The noble senators withdrew a little from the crowd to watch the scene, as they put the question to each other; their servants brought them chairs within the shadow of a column.
They did not know that few are great enough in an age of superstition to hold a conscience uncontrolled by traditions, and a primitive faith simple as a child's, with the tenacity of a strong man; there had been nothing in his labors at the Senate to call forth this most sacred side of his reserved nature, and they did not understand that it was to this he owed much of the marvelous poise of will and judgment which kept him unspoiled in spite of intellectual gifts that would have ruined him without his absolute dependence on the One Supreme. But on this sacred side alone was there any entrance to his emotions.
Fra Paolo was not speaking from the pulpit; he stood beside a table that had been placed in the nave, and the people gathered close about him, as children near a father, while he opened a great vellum-bound volume with massive golden clasps, which his secretary had brought from the library of the Servi.
"Come nearer," he called to them simply, beckoning with his hand, "so that all may hear; put the old people and the little ones nearest."
He looked around him, not smiling, but very quiet and patient, as if he were waiting for the slight confusion to subside; for at first they pushed each other rudely to get closer.

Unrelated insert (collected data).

-- pv_equiv track=rewrite | github.com/simonfqy/SimonfqyGitHub | lintcode/medium/45_maximum_subarray_difference.py | maxDiffSubArrays
-- ===== SOURCE A (Python) =====
-- def maxDiffSubArrays(nums):
--     n = len(nums)
--     min_sum_on_left, min_sum_on_right = [0] * n, [0] * n
--     max_sum_on_left, max_sum_on_right = [0] * n, [0] * n
--     min_sum_on_left[0] = max_sum_on_left[0] = nums[0]
--     max_sum_on_right[n - 1] = min_sum_on_right[n - 1] = nums[n - 1]
--     current_subarray_sum_min = current_subarray_sum_max = nums[0]
--     for i in range(1, n):
--         # Greedy algorithm: current_subarray_sum_max is the sum of the maximum sum subarray ending at index i. If the current_subarray_sum_max
--         # is not the largest sum subarray in nums[:i + 1], then it should be equal to max_sum_on_left[i - 1], which is a subarray ending at
--         # index i - 1 or earlier.
--         current_subarray_sum_max = max(current_subarray_sum_max + nums[i], nums[i])
--         current_subarray_sum_min = min(current_subarray_sum_min + nums[i], nums[i])
--         max_sum_on_left[i] = max(max_sum_on_left[i - 1], current_subarray_sum_max)
--         min_sum_on_left[i] = min(min_sum_on_left[i - 1], current_subarray_sum_min)
--     current_subarray_sum_min = current_subarray_sum_max = nums[n - 1]
--     for j in range(n - 2, -1, -1):
--         current_subarray_sum_max = max(current_subarray_sum_max + nums[j], nums[j])
--         current_subarray_sum_min = min(current_subarray_sum_min + nums[j], nums[j])
--         max_sum_on_right[j] = max(max_sum_on_right[j + 1], current_subarray_sum_max)
--         min_sum_on_right[j] = min(min_sum_on_right[j + 1], current_subarray_sum_min)
--     max_diff = 0
--     for i in range(n - 1):
--         max_diff = max(max_diff, max_sum_on_left[i] - min_sum_on_right[i + 1], max_sum_on_right[i + 1] - min_sum_on_left[i])
--     return max_diff
-- ===== SOURCE B (Python) =====
-- def maxDiffSubArrays(nums):
--     # Prefix-sum formulation: every subarray sum is pre[b] - pre[a]; the best
--     # max/min subarray in a prefix/suffix comes from running extrema of pre[].
--     n = len(nums)
--     pre = [0] * (n + 1)
--     for i in range(n):
--         pre[i + 1] = pre[i] + nums[i]
--     lmax, lmin = [0] * n, [0] * n
--     rmax, rmin = [0] * n, [0] * n
--     bmax = bmin = nums[0]
--     lo = hi = 0
--     for i in range(n):
--         bmax = max(bmax, pre[i + 1] - lo)
--         bmin = min(bmin, pre[i + 1] - hi)
--         lo = min(lo, pre[i + 1])
--         hi = max(hi, pre[i + 1])
--         lmax[i], lmin[i] = bmax, bmin
--     bmax = bmin = nums[n - 1]
--     top = bot = pre[n]
--     for j in range(n - 1, -1, -1):
--         bmax = max(bmax, top - pre[j])
--         bmin = min(bmin, bot - pre[j])
--         top = max(top, pre[j])
--         bot = min(bot, pre[j])
--         rmax[j], rmin[j] = bmax, bmin
--     ans = 0
--     for i in range(n - 1):
--         ans = max(ans, lmax[i] - rmin[i + 1], rmax[i + 1] - lmin[i])
--     return ans
-- ===== Notes on version B (the rewrite author's own statement) =====
-- stated objective: alternative
-- what changed: B computes max/min subarray sums as differences of prefix sums, scanning one pre[] array with running minima/maxima of the prefix sums, instead of A's Kadane best-subarray-ending-here recurrences in both directions.
import Mathlib
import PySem

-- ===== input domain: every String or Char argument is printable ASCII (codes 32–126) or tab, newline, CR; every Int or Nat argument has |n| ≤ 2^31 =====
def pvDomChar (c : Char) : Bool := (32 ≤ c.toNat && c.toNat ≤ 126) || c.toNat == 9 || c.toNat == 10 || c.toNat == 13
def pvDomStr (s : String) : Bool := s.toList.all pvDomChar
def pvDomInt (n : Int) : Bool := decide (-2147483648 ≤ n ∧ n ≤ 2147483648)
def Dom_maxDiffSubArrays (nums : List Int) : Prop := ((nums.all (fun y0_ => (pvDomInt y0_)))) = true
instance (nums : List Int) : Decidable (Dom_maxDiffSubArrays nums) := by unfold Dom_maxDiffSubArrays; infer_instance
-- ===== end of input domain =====

-- B replaces A's two-direction Kadane recurrences by a prefix-sum array scanned with
-- running extrema; return values agree on all nonempty lists.

-- ===== PORT A =====
-- forward scan of A's first loop: state (curMax, curMin, lmax[i-1], lmin[i-1]),
-- emits (lmax[i], lmin[i]) for each remaining element
def fwdA (cm cn lm ln : Int) : List Int → List (Int × Int)
  | [] => []
  | x :: xs =>
    let cm' := max (cm + x) x
    let cn' := min (cn + x) x
    let lm' := max lm cm'
    let ln' := min ln cn'
    (lm', ln') :: fwdA cm' cn' lm' ln' xs

-- A's backward loop (j from n-2 down to 0): structural recursion that first processes the
-- suffix, then extends state leftwards; returns (curMax, curMin, rmax[j], rmin[j], list of (rmax, rmin))
def bwdA : List Int → Int × Int × Int × Int × List (Int × Int)
  | [] => (0, 0, 0, 0, [])   -- unreachable under Pre_
  | [x] => (x, x, x, x, [(x, x)])
  | x :: y :: xs =>
    let s := bwdA (y :: xs)
    let cm' := max (s.1 + x) x
    let cn' := min (s.2.1 + x) x
    let rm' := max s.2.2.1 cm'
    let rn' := min s.2.2.2.1 cn'
    (cm', cn', rm', rn', (rm', rn') :: s.2.2.2.2)

-- A's final loop over i in range(n-1)
def finA (d : Int) : List ((Int × Int) × (Int × Int)) → Int
  | [] => d
  | ((lm, ln), (rm, rn)) :: rest => finA (max (max d (lm - rn)) (rm - ln)) rest

def maxDiffSubArrays (nums : List Int) : Int :=
  match nums with
  | [] => 0   -- Python raises IndexError here; excluded by Pre_
  | x0 :: xs =>
    let left := (x0, x0) :: fwdA x0 x0 x0 x0 xs
    let right := (bwdA (x0 :: xs)).2.2.2.2
    finA 0 (List.zip left right.tail)

-- ===== PORT B =====
-- Source B's first loop: pre[1..n], built left to right (pre = 0 :: presums 0 nums)
def presums (p : Int) : List Int → List Int
  | [] => []
  | x :: xs => (p + x) :: presums (p + x) xs

-- Source B's forward loop over pre[i+1]: state (bmax, bmin, lo, hi), emits (lmax[i], lmin[i])
def fwdB (bmax bmin lo hi : Int) : List Int → List (Int × Int)
  | [] => []
  | q :: qs =>
    let bmax' := max bmax (q - lo)
    let bmin' := min bmin (q - hi)
    (bmax', bmin') :: fwdB bmax' bmin' (min lo q) (max hi q) qs

-- Source B's backward loop over pre[j] (j descending): state (bmax, bmin, top, bot),
-- emits (rmax[j], rmin[j]) in descending-j order
def bwdB (bmax bmin top bot : Int) : List Int → List (Int × Int)
  | [] => []
  | q :: qs =>
    let bmax' := max bmax (top - q)
    let bmin' := min bmin (bot - q)
    (bmax', bmin') :: bwdB bmax' bmin' (max top q) (min bot q) qs

-- Source B's final loop over i in range(n-1)
def finB (d : Int) : List ((Int × Int) × (Int × Int)) → Int
  | [] => d
  | ((lm, ln), (rm, rn)) :: rest => finB (max (max d (lm - rn)) (rm - ln)) rest

def maxDiffSubArrays_alt (nums : List Int) : Int :=
  match nums with
  | [] => 0   -- Python raises IndexError here; excluded by Pre_
  | x0 :: xs =>
    let pre : List Int := 0 :: presums 0 (x0 :: xs)
    let t := pre.getLastD 0                 -- pre[n]
    let xl := (x0 :: xs).getLastD 0         -- nums[n-1]
    let left := fwdB x0 x0 0 0 pre.tail
    let right := (bwdB xl xl t t pre.dropLast.reverse).reverse
    finB 0 (List.zip left right.tail)

-- ===== PRECONDITION & SPEC =====
-- Pre_ excludes only the empty list, on which the Python A raises IndexError reading nums[0].
def Pre_maxDiffSubArrays (nums : List Int) : Prop := nums ≠ []
instance (nums : List Int) : Decidable (Pre_maxDiffSubArrays nums) := by
  unfold Pre_maxDiffSubArrays; infer_instance

def pvWitness_maxDiffSubArrays : List Int := [1, -2, 3]

def Spec_maxDiffSubArrays (nums : List Int) (out : Int) : Prop := out = maxDiffSubArrays_alt nums
instance (nums : List Int) (out : Int) : Decidable (Spec_maxDiffSubArrays nums out) := by
  unfold Spec_maxDiffSubArrays; infer_instance

-- ===== CLAIM (what is proved, stated in full; the proofs are below) =====
def Claim_equal_maxDiffSubArrays : Prop := ∀ (nums : List Int), Dom_maxDiffSubArrays nums → Pre_maxDiffSubArrays nums → Spec_maxDiffSubArrays nums (maxDiffSubArrays nums)

-- ===== LEMMAS AND PROOFS =====

-- the two final loops are the same fold
theorem fin_eq (l : List ((Int × Int) × (Int × Int))) : ∀ d, finA d l = finB d l := by
  induction l with
  | nil => intro d; rfl
  | cons p rest ih =>
    intro d
    obtain ⟨⟨lm, ln⟩, rm, rn⟩ := p
    simp only [finA, finB]
    exact ih _

theorem presums_append (a b : List Int) : ∀ p,
    presums p (a ++ b) = presums p a ++ presums (p + a.sum) b := by
  induction a with
  | nil => intro p; simp [presums]
  | cons x xs ih =>
    intro p
    simp only [List.cons_append, presums, List.sum_cons, ih (p + x), add_assoc]

theorem presums_reverse (l : List Int) : ∀ p,
    (p :: presums p l).reverse =
      (p + l.sum) :: (presums 0 l.reverse).map (fun q => p + l.sum - q) := by
  induction l with
  | nil => intro p; simp [presums]
  | cons x xs ih =>
    intro p
    have h1 : (p :: presums p (x :: xs)).reverse
        = ((p + x) :: presums (p + x) xs).reverse ++ [p] := by
      simp [presums, List.reverse_cons]
    rw [h1, ih (p + x)]
    have h2 : presums 0 ((x :: xs).reverse) = presums 0 xs.reverse ++ [xs.sum + x] := by
      simp [List.reverse_cons, presums_append, presums]
    rw [h2]
    simp only [List.sum_cons, List.map_append, List.map_cons, List.map_nil, List.cons_append]
    rw [show p + x + xs.sum = p + (x + xs.sum) from by ring,
        show p + (x + xs.sum) - (xs.sum + x) = p from by ring]

theorem dropLast_reverse_eq {α : Type} (l : List α) : l.dropLast.reverse = l.reverse.tail := by
  induction l with
  | nil => rfl
  | cons x xs ih =>
    cases xs with
    | nil => rfl
    | cons y ys =>
      simp only [List.dropLast_cons₂, List.reverse_cons] at *
      rw [ih]
      cases h : (ys.reverse ++ [y]) with
      | nil => simp at h
      | cons a b => simp

theorem getLastD_eq_reverse_head {α : Type} (l : List α) : ∀ d : α,
    l.getLastD d = l.reverse.headD d := by
  induction l with
  | nil => intro d; rfl
  | cons x xs ih =>
    intro d
    rw [List.getLastD_cons, ih x, List.reverse_cons]
    cases h : xs.reverse with
    | nil => rfl
    | cons a b => simp

-- core forward-scan equivalence: B's running-extrema-of-prefix-sums scan computes
-- exactly A's Kadane scan, under the state correspondence lo = min (p - cm) p, hi = max (p - cn) p
theorem fwd_eq (xs : List Int) : ∀ cm cn lm ln p,
    fwdB lm ln (min (p - cm) p) (max (p - cn) p) (presums p xs) = fwdA cm cn lm ln xs := by
  induction xs with
  | nil => intro cm cn lm ln p; rfl
  | cons x rest ih =>
    intro cm cn lm ln p
    simp only [presums, fwdB, fwdA]
    have e1 : max lm (p + x - min (p - cm) p) = max lm (max (cm + x) x) := by omega
    have e2 : min ln (p + x - max (p - cn) p) = min ln (min (cn + x) x) := by omega
    have e3 : min (min (p - cm) p) (p + x) = min (p + x - max (cm + x) x) (p + x) := by omega
    have e4 : max (max (p - cn) p) (p + x) = max (p + x - min (cn + x) x) (p + x) := by omega
    rw [e1, e2, e3, e4, ih]

-- the full forward scan on a nonempty list
theorem fwd_full (z0 : Int) (zs : List Int) :
    fwdB z0 z0 0 0 (presums 0 (z0 :: zs)) = (z0, z0) :: fwdA z0 z0 z0 z0 zs := by
  simp only [presums, fwdB, zero_add]
  have h1 : max z0 (z0 - 0) = z0 := by omega
  have h2 : min z0 (z0 - 0) = z0 := by omega
  have h3 : min 0 z0 = min (z0 - z0) z0 := by omega
  have h4 : max 0 z0 = max (z0 - z0) z0 := by omega
  rw [h1, h2, h3, h4, fwd_eq]

-- B's backward scan over t - q values is the forward scan over the q values
theorem bwd_eq_fwd (qs : List Int) : ∀ bm bn top bot t,
    bwdB bm bn top bot (qs.map (fun q => t - q)) = fwdB bm bn (t - top) (t - bot) qs := by
  induction qs with
  | nil => intro bm bn top bot t; rfl
  | cons q rest ih =>
    intro bm bn top bot t
    simp only [List.map_cons, bwdB, fwdB]
    have e1 : max bm (top - (t - q)) = max bm (q - (t - top)) := by omega
    have e2 : min bn (bot - (t - q)) = min bn (q - (t - bot)) := by omega
    have e3 : (t - max top (t - q)) = min (t - top) q := by omega
    have e4 : (t - min bot (t - q)) = max (t - bot) q := by omega
    rw [e1, e2, ← e3, ← e4, ih]

-- final state of A's forward scan
def fwdS (s : Int × Int × Int × Int) (l : List Int) : Int × Int × Int × Int :=
  l.foldl (fun s x =>
    let cm' := max (s.1 + x) x
    let cn' := min (s.2.1 + x) x
    (cm', cn', max s.2.2.1 cm', min s.2.2.2 cn')) s

theorem fwdA_append (l l' : List Int) : ∀ cm cn lm ln,
    fwdA cm cn lm ln (l ++ l') =
      fwdA cm cn lm ln l ++
        (let s := fwdS (cm, cn, lm, ln) l; fwdA s.1 s.2.1 s.2.2.1 s.2.2.2 l') := by
  induction l with
  | nil => intro cm cn lm ln; rfl
  | cons x xs ih =>
    intro cm cn lm ln
    simp only [List.cons_append, fwdA, fwdS, List.foldl_cons]
    rw [ih]
    rfl

-- A's backward loop is the forward loop run on the reversed list, result reversed
theorem bwdA_eq (l : List Int) : ∀ y0 ys, l.reverse = y0 :: ys →
    bwdA l =
      (let s := fwdS (y0, y0, y0, y0) ys;
       (s.1, s.2.1, s.2.2.1, s.2.2.2, ((y0, y0) :: fwdA y0 y0 y0 y0 ys).reverse)) := by
  induction l with
  | nil => intro y0 ys h; simp at h
  | cons x xs ih =>
    intro y0 ys h
    cases xs with
    | nil =>
      simp at h
      obtain ⟨h1, h2⟩ := h
      subst h1; subst h2
      rfl
    | cons y zs =>
      have hne : (y :: zs).reverse ≠ [] := by simp
      obtain ⟨z0, ws, hz⟩ : ∃ z0 ws, (y :: zs).reverse = z0 :: ws := by
        cases hrev : (y :: zs).reverse with
        | nil => exact absurd hrev hne
        | cons a b => exact ⟨a, b, rfl⟩
      have hrev : (x :: y :: zs).reverse = z0 :: (ws ++ [x]) := by
        simp [List.reverse_cons, hz]
      rw [h] at hrev
      injection hrev with hy0 hys
      subst hy0; subst hys
      show bwdA (x :: y :: zs) = _
      rw [bwdA, ih y0 ws hz]
      simp only [fwdA_append, fwdS, List.foldl_append, List.foldl_cons, List.foldl_nil,
        List.reverse_append, List.reverse_cons]
      rfl

-- ===== VERDICT (by name: the statement is the Claim_ definition above) =====
theorem maxDiffSubArrays_spec : Claim_equal_maxDiffSubArrays := by
  intro nums _ hpre
  unfold Spec_maxDiffSubArrays
  cases nums with
  | nil => exact absurd rfl hpre
  | cons x0 xs =>
    obtain ⟨y0, ys, hrev⟩ : ∃ y0 ys, (x0 :: xs).reverse = y0 :: ys := by
      cases hr : (x0 :: xs).reverse with
      | nil => exact absurd hr (by simp)
      | cons a b => exact ⟨a, b, rfl⟩
    unfold maxDiffSubArrays maxDiffSubArrays_alt
    simp only
    -- identify B's t and xl
    have hpr := presums_reverse (x0 :: xs) 0
    have ht : (0 :: presums 0 (x0 :: xs)).getLastD 0 = (x0 :: xs).sum := by
      rw [getLastD_eq_reverse_head, hpr]
      simp
    have hxl : (x0 :: xs).getLastD 0 = y0 := by
      rw [getLastD_eq_reverse_head, hrev]
      rfl
    -- B's left list = A's left list
    have hleft : fwdB x0 x0 0 0 (0 :: presums 0 (x0 :: xs)).tail
        = (x0, x0) :: fwdA x0 x0 x0 x0 xs := by
      simpa using fwd_full x0 xs
    -- B's descending right list = A's forward scan of the reversed list
    have hdrop : (0 :: presums 0 (x0 :: xs)).dropLast.reverse
        = (presums 0 ((x0 :: xs).reverse)).map
            (fun q => (x0 :: xs).sum - q) := by
      rw [dropLast_reverse_eq, hpr]
      simp
    have hright : (bwdB ((x0 :: xs).getLastD 0) ((x0 :: xs).getLastD 0)
          ((0 :: presums 0 (x0 :: xs)).getLastD 0) ((0 :: presums 0 (x0 :: xs)).getLastD 0)
          (0 :: presums 0 (x0 :: xs)).dropLast.reverse).reverse
        = (bwdA (x0 :: xs)).2.2.2.2 := by
      rw [hxl, ht, hdrop, bwd_eq_fwd]
      have hz : (x0 :: xs).sum - (x0 :: xs).sum = (0 : Int) := by ring
      rw [hz, hrev, fwd_full, bwdA_eq (x0 :: xs) y0 ys hrev]
    rw [hleft, ← hright, fin_eq]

"There is room for all," he said, "in God's house;" and as he looked into their faces each felt that it was a word to him, and held his breath to listen--which suddenly seemed quite easy! The smaller children nestled contentedly on their mothers' arms, munching some dainty brought to keep them quiet, and fascinated by the low, clear voice, watched with round, solemn eyes to see if he would smile; while two or three who were tall enough to reach just over the edge of the table steadied themselves by clutching it with their chubby hands, dropping their hold of their mothers' mantles--for the pages were full of pretty colors, and the voice of the padre was like a lullaby to keep them still, and they were not afraid--at all.

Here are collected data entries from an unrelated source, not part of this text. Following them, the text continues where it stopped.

-- ===== LEMMAS AND PROOFS =====

-- A's dict-building loop is Counter(dados_rolados)
lemma dict_loop_eq_counter (xs : List Int) :
    (PySem.List.pyRange 0 (PySem.List.len xs)).foldl
      (fun d i =>
        if d.contains (PySem.List.pyGetD xs i 0) = false then
          d.insert (PySem.List.pyGetD xs i 0) 1
        else
          d.insert (PySem.List.pyGetD xs i 0) (d.getD (PySem.List.pyGetD xs i 0) 0 + 1))
      PySem.Dict.empty = PySem.Dict.counter xs := by
  have h1 : (List.map (fun j => PySem.List.pyGetD xs j 0) (PySem.List.pyRange 0 (PySem.List.len xs))).foldl
      (fun d x => if d.contains x = false then d.insert x 1 else d.insert x (d.getD x 0 + 1))
      (PySem.Dict.empty : PySem.Dict Int Int) = PySem.Dict.counter xs := by
    rw [PySem.List.map_pyGetD_pyRange_zero,
      PySem.List.foldl_congr_mem xs _ (fun d x => d.insert x (d.getD x 0 + 1)) _ ?_,
      PySem.Dict.foldl_insert_getD_add_one_eq_counter]
    intro d x _
    by_cases h : d.contains x = false
    · simp [h, PySem.Dict.getD_of_not_contains d 0 h]
    · simp [h]
  exact (List.foldl_map (f := fun j => PySem.List.pyGetD xs j 0)
    (g := fun d x => if d.contains x = false then d.insert x 1 else d.insert x (d.getD x 0 + 1))
    (l := PySem.List.pyRange 0 (PySem.List.len xs))
    (init := (PySem.Dict.empty : PySem.Dict Int Int))).symm.trans h1

-- over a nodup list, the sum of (if x = k then k else 0) picks out x
lemma sum_ite_self (x : Int) : ∀ (S : List Int), S.Nodup → x ∈ S →
    (S.map (fun k => if x = k then k else 0)).sum = x := by
  intro S
  induction S with
  | nil => intro _ hx; simp at hx
  | cons s ss ih =>
    intro hnd hx
    rcases List.mem_cons.mp hx with h | h
    · subst h
      have hz : ∀ k ∈ ss, (if x = k then k else 0) = 0 := by
        intro k hk
        have : x ≠ k := fun he => (List.nodup_cons.mp hnd).1 (he ▸ hk)
        simp [this]
      have : (ss.map (fun k => if x = k then k else 0)).sum = 0 := by
        apply List.sum_eq_zero
        intro a ha
        rcases List.mem_map.mp ha with ⟨k, hk, rfl⟩
        exact hz k hk
      simp [this]
    · have hxs : x ≠ s := fun he => (List.nodup_cons.mp hnd).1 (he ▸ h)
      simp only [List.map_cons, List.sum_cons, if_neg hxs]
      rw [ih (List.nodup_cons.mp hnd).2 h]
      ring

-- the sum of k * count(k) over a nodup list covering xs is the sum of xs
lemma sum_mul_count (xs S : List Int) (hnd : S.Nodup) (hcov : ∀ y ∈ xs, y ∈ S) :
    (S.map (fun k => k * (xs.count k : Int))).sum = xs.sum := by
  induction xs with
  | nil => simp
  | cons x t ih =>
    have hx : x ∈ S := hcov x List.mem_cons_self
    have hsplit : (S.map (fun k => k * ((x :: t).count k : Int))).sum
        = (S.map (fun k => k * (t.count k : Int))).sum
          + (S.map (fun k => if x = k then k else 0)).sum := by
      rw [← List.sum_map_add]
      apply congrArg
      apply List.map_congr_left
      intro k _
      by_cases hk : x = k
      · subst hk; simp; ring
      · have hne : ¬ (k = x) := fun he => hk he.symm
        simp [hk]
    rw [hsplit, ih (fun y hy => hcov y (List.mem_cons_of_mem _ hy)),
      sum_ite_self x S hnd hx]
    simp [List.sum_cons]; ring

Fra Paolo never gave the people many words, but sometimes they were strong and beautiful, like an old poem, and in their own Venetian--not in the Latin which had been made for the great ones.
"It was a wonderful book, written long ago," he told them; "before the Bishop of Altinum fled with his people to Torcello and built the old Duomo; before Venice began to be."
Many of them did not know there was
anything so old as that! They looked at each other and began to think.
"And it was written for the comfort of every one who loveth God, our Father, whatever his troubles may be. See what is written here for any who fear that the consolations of our holy religion shall be taken away. For that is what you fear?"
They looked at each other, hesitating. "Si, si--yes--" timidly. "No, no," more bravely.
Fra Paolo smiled.
"No!" they said, distinctly.
"If any of you are afraid," Fra Paolo said, looking full into their faces as they pressed nearer, "because the fathers of this church have gone away and left you, there are words in this old book--written long ago, before there was any Venice--to condemn those who would close the churches. 'Woe be unto the pastors that destroy and scatter the sheep of my pasture,' saith the Lord. 'Behold, I will visit upon them the evil of their doings, saith the Lord.' 'Where is the flock that was given thee, thy beautiful flock?'"
"And here are some words that are written for you--whom they have deserted. 'Thus saith the Lord: again there shall be heard in this place,
which ye say shall be desolate, the voice of joy and the voice of gladness; the voice of the bridegroom and the voice of the bride; and of them that shall bring the sacrifice of praise into the house of the Lord.' It is all very simple. Love God and pray to him, and be faithful in your duty. And he will keep you happy and safe from harm."
The ringing treble of children's voices sounded through the open door of the sacristy and distracted the attention of the congregation, who turned to watch the choristers as they came in sight, by twos and twos, chanting the canticle, "Praise the Lord of Hosts; for the Lord is good; for His mercy endureth forever!"